Hoy en día es más difícil. En los 90 empezó el asunto de las becas y los premios que sacó el Ministerio de Cultura (en ese momento era Colcultura), que, según ellos, fueron menoscabando la idea de grupo. “Las nuevas políticas culturales tienden a darles premios a gente joven y alianzas rápidas. Sin negar que en esos proyectos hay investigación y creación detrás, las políticas dinamitaron y atomizaron a los grupos, al concepto de grupo, de continuidad en el tiempo y en la investigación. Son pocos los grupos que sobreviven, que trabajan como lo hacemos nosotros. Por eso creo que en algunos sentidos somos románticos”, dice uno de los actores, que ganan $20.000 por función.

“Al Estado le queda bien financiar alianzas temporales. Se zafa fácilmente de su responsabilidad. Lo otro que afecta al teatro nacional es que el ministerio les bota toda la plata del mundo a proyectos internacionales, porque estamos convencidos de que lo de afuera es mejor y despreciamos lo nuestro. Hay políticas culturales muy equivocadas. Por otro lado, el país está faranduleado en todo. La gente cree que el teatro son las comedias de sábanas, las comedias ligeras. Eso es entretenimiento, no es teatro”, dice Prada.

El grupo trabajó por ocho años en la bodega de la Caracas y “luego vino el salto loco, o el salto a la loca, ya entenderás porqué”, dice Prada. “Quisimos comprar una casa. Valía $70 millones. Fernando Ospina (cofundador) vendió un carro, yo atosigué a mis hermanas. Finalmente dimos la cuota inicial. La dueña de la casa nos concedió un crédito de ocho meses con la condición de que viviría con nosotros hasta pagarle todo. Poco a poco fuimos descubriendo que vivíamos con una loca, y a esta casa la llamaban ‘la casa de la loca’”. Su apariencia, dice Prada, daba indicios de su condición. Se amarraba el cabello con bolsitas de supermercado, a todo le echaba Clorox, dormía en un catre retorcido de hierro y sin colchón. Una vez le regalaron a la señora Sonia un colchón y ella lo lanzó con rabia por las escaleras. Otra vez estaban ensayando y empezaron a escuchar voces: “No me pegues, no me pegues”. “Que sí, perra hijueputa”. Sonia era esquizofrénica.

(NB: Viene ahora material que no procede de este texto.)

-- pv_equiv track=rewrite | github.com/anahitahassan/course-schedule-generator | Anahita/old/new.py | getClassesOnDays
-- ===== SOURCE A (Python) =====
-- def getClassesOnDays(s):
--     monday = []
--     for line in s.splitlines():
--         if 'M' in line:
--             monday.append(line[:9])
--     tuesday = []
--     for line in s.splitlines():
--         if 'T' in line:
--             tuesday.append(line[:9])
--     wednesday = []
--     for line in s.splitlines():
--         if 'W' in line:
--             wednesday.append(line[:9])
--     thursday = []
--     for line in s.splitlines():
--         if 'TR' in line:
--             thursday.append(line[:9])
--     friday = []
--     for line in s.splitlines():
--         if 'F' in line:
--             friday.append(line[:9])
--     dayClasses = [monday, tuesday, wednesday, thursday, friday]
--     return dayClasses
-- ===== SOURCE B (Python) =====
-- def getClassesOnDays(s):
--     monday, tuesday, wednesday, thursday, friday = [], [], [], [], []
--     for line in s.splitlines():
--         if 'M' in line:
--             monday.append(line[:9])
--         if 'T' in line:
--             tuesday.append(line[:9])
--         if 'W' in line:
--             wednesday.append(line[:9])
--         if 'TR' in line:
--             thursday.append(line[:9])
--         if 'F' in line:
--             friday.append(line[:9])
--     return [monday, tuesday, wednesday, thursday, friday]
-- ===== Notes on version B (the rewrite author's own statement) =====
-- stated objective: simpler
-- what changed: B splits the string once and buckets every line into all matching day lists in a single pass, instead of A's five separate splitlines()+scan loops.
import Mathlib
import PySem

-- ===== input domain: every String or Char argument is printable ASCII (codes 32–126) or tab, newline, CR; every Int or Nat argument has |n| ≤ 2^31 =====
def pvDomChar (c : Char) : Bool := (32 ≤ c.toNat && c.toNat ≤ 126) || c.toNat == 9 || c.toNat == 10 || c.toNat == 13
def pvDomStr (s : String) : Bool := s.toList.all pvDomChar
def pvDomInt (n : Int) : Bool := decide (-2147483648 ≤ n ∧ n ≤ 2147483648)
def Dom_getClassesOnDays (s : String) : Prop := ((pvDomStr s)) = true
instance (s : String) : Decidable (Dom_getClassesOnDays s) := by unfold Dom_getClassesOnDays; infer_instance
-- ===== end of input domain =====

-- B splits the string once and buckets each line into all matching day lists in a single pass (simpler); A scans splitlines() five times.

-- ===== PORT A =====
def getClassesOnDays (s : String) : List (List String) :=
  let monday := (PySem.Str.splitlines s).foldl
    (fun acc line => if PySem.Str.isIn "M" line then acc ++ [PySem.Str.slice line none (some 9)] else acc) []
  let tuesday := (PySem.Str.splitlines s).foldl
    (fun acc line => if PySem.Str.isIn "T" line then acc ++ [PySem.Str.slice line none (some 9)] else acc) []
  let wednesday := (PySem.Str.splitlines s).foldl
    (fun acc line => if PySem.Str.isIn "W" line then acc ++ [PySem.Str.slice line none (some 9)] else acc) []
  let thursday := (PySem.Str.splitlines s).foldl
    (fun acc line => if PySem.Str.isIn "TR" line then acc ++ [PySem.Str.slice line none (some 9)] else acc) []
  let friday := (PySem.Str.splitlines s).foldl
    (fun acc line => if PySem.Str.isIn "F" line then acc ++ [PySem.Str.slice line none (some 9)] else acc) []
  [monday, tuesday, wednesday, thursday, friday]

-- ===== PORT B =====
def getClassesOnDays_alt (s : String) : List (List String) :=
  let st := (PySem.Str.splitlines s).foldl
    (fun (acc : List String × List String × List String × List String × List String) line =>
      let (mo, tu, we, th, fr) := acc
      let mo := if PySem.Str.isIn "M" line then mo ++ [PySem.Str.slice line none (some 9)] else mo
      let tu := if PySem.Str.isIn "T" line then tu ++ [PySem.Str.slice line none (some 9)] else tu
      let we := if PySem.Str.isIn "W" line then we ++ [PySem.Str.slice line none (some 9)] else we
      let th := if PySem.Str.isIn "TR" line then th ++ [PySem.Str.slice line none (some 9)] else th
      let fr := if PySem.Str.isIn "F" line then fr ++ [PySem.Str.slice line none (some 9)] else fr
      (mo, tu, we, th, fr)) ([], [], [], [], [])
  [st.1, st.2.1, st.2.2.1, st.2.2.2.1, st.2.2.2.2]

-- ===== PRECONDITION & SPEC =====
def Spec_getClassesOnDays (s : String) (out : List (List String)) : Prop := out = getClassesOnDays_alt s
instance (s : String) (out : List (List String)) : Decidable (Spec_getClassesOnDays s out) := by unfold Spec_getClassesOnDays; infer_instance

-- ===== CLAIM (what is proved, stated in full; the proofs are below) =====
def Claim_equal_getClassesOnDays : Prop := ∀ (s : String), Dom_getClassesOnDays s → Spec_getClassesOnDays s (getClassesOnDays s)

-- ===== LEMMAS AND PROOFS =====

-- the fused fold computes the five independent folds componentwise
theorem fused_fold_eq (lines : List String)
    (mo tu we th fr : List String) :
    lines.foldl
      (fun (acc : List String × List String × List String × List String × List String) line =>
        let (mo, tu, we, th, fr) := acc
        let mo := if PySem.Str.isIn "M" line then mo ++ [PySem.Str.slice line none (some 9)] else mo
        let tu := if PySem.Str.isIn "T" line then tu ++ [PySem.Str.slice line none (some 9)] else tu
        let we := if PySem.Str.isIn "W" line then we ++ [PySem.Str.slice line none (some 9)] else we
        let th := if PySem.Str.isIn "TR" line then th ++ [PySem.Str.slice line none (some 9)] else th
        let fr := if PySem.Str.isIn "F" line then fr ++ [PySem.Str.slice line none (some 9)] else fr
        (mo, tu, we, th, fr)) (mo, tu, we, th, fr)
    = (lines.foldl (fun acc line => if PySem.Str.isIn "M" line then acc ++ [PySem.Str.slice line none (some 9)] else acc) mo,
       lines.foldl (fun acc line => if PySem.Str.isIn "T" line then acc ++ [PySem.Str.slice line none (some 9)] else acc) tu,
       lines.foldl (fun acc line => if PySem.Str.isIn "W" line then acc ++ [PySem.Str.slice line none (some 9)] else acc) we,
       lines.foldl (fun acc line => if PySem.Str.isIn "TR" line then acc ++ [PySem.Str.slice line none (some 9)] else acc) th,
       lines.foldl (fun acc line => if PySem.Str.isIn "F" line then acc ++ [PySem.Str.slice line none (some 9)] else acc) fr) := by
  induction lines generalizing mo tu we th fr with
  | nil => rfl
  | cons l rest ih =>
      simp only [List.foldl_cons]
      exact ih _ _ _ _ _

-- ===== VERDICT (by name: the statement is the Claim_ definition above) =====
theorem getClassesOnDays_spec : Claim_equal_getClassesOnDays := by
  intro s _
  unfold Spec_getClassesOnDays getClassesOnDays getClassesOnDays_alt
  rw [fused_fold_eq]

“El día en que logramos que la señora firmara el contrato para concedernos por fin la casa también fue una historia de terror. Los dedos los tenía quemados y ampollados, cubiertos de esparadrapos. Cuando llegamos a la notaría le dijimos: ‘Sonia, tienes que firmar’. Llegó el notario, puso la pluma al frente y ella quedó estática. Se nos fue. Yo le susurraba a Fernando Ospina: ‘La cagamos, se nos dañó el negocio’. Horas después empezó a darle vueltas a su esparadrapo, y ese dedo, negro... Puso la huella por fin, y respiramos”.

Lograron que la casa pasara a nombre de la fundación Teatro Quimera en 2001. Allí todo cogió más cuerpo. En treinta años han montado treinta y dos obras, unas quince son dramaturgia propia y una de ellas está inspirada en la pérdida de un cuñado de Fernando Ospina en el atentado al edificio del DAS, el 6 de diciembre de 1989. Han publicado un libro con el Instituto Distrital de Cultura y Turismo, para los 20 años, y ahora están preparando otro con el Ministerio de Cultura, por los 30 años.

El grupo trabaja teatro de repertorio, trata de que las obras se conserven en el tiempo. “A veces la gente vuelve a pedirlas, y nosotros las volvemos a presentar”, dice Sandra Cortés, actriz de Quimera. “Lo más bonito es tener un teatro en nuestras garras, en el que podemos hacer lo que queramos. Es una dicha, aunque el trabajo sea tan duro”. El grupo es casi invisible, pero tiene algo que no cambia por nada: la independencia.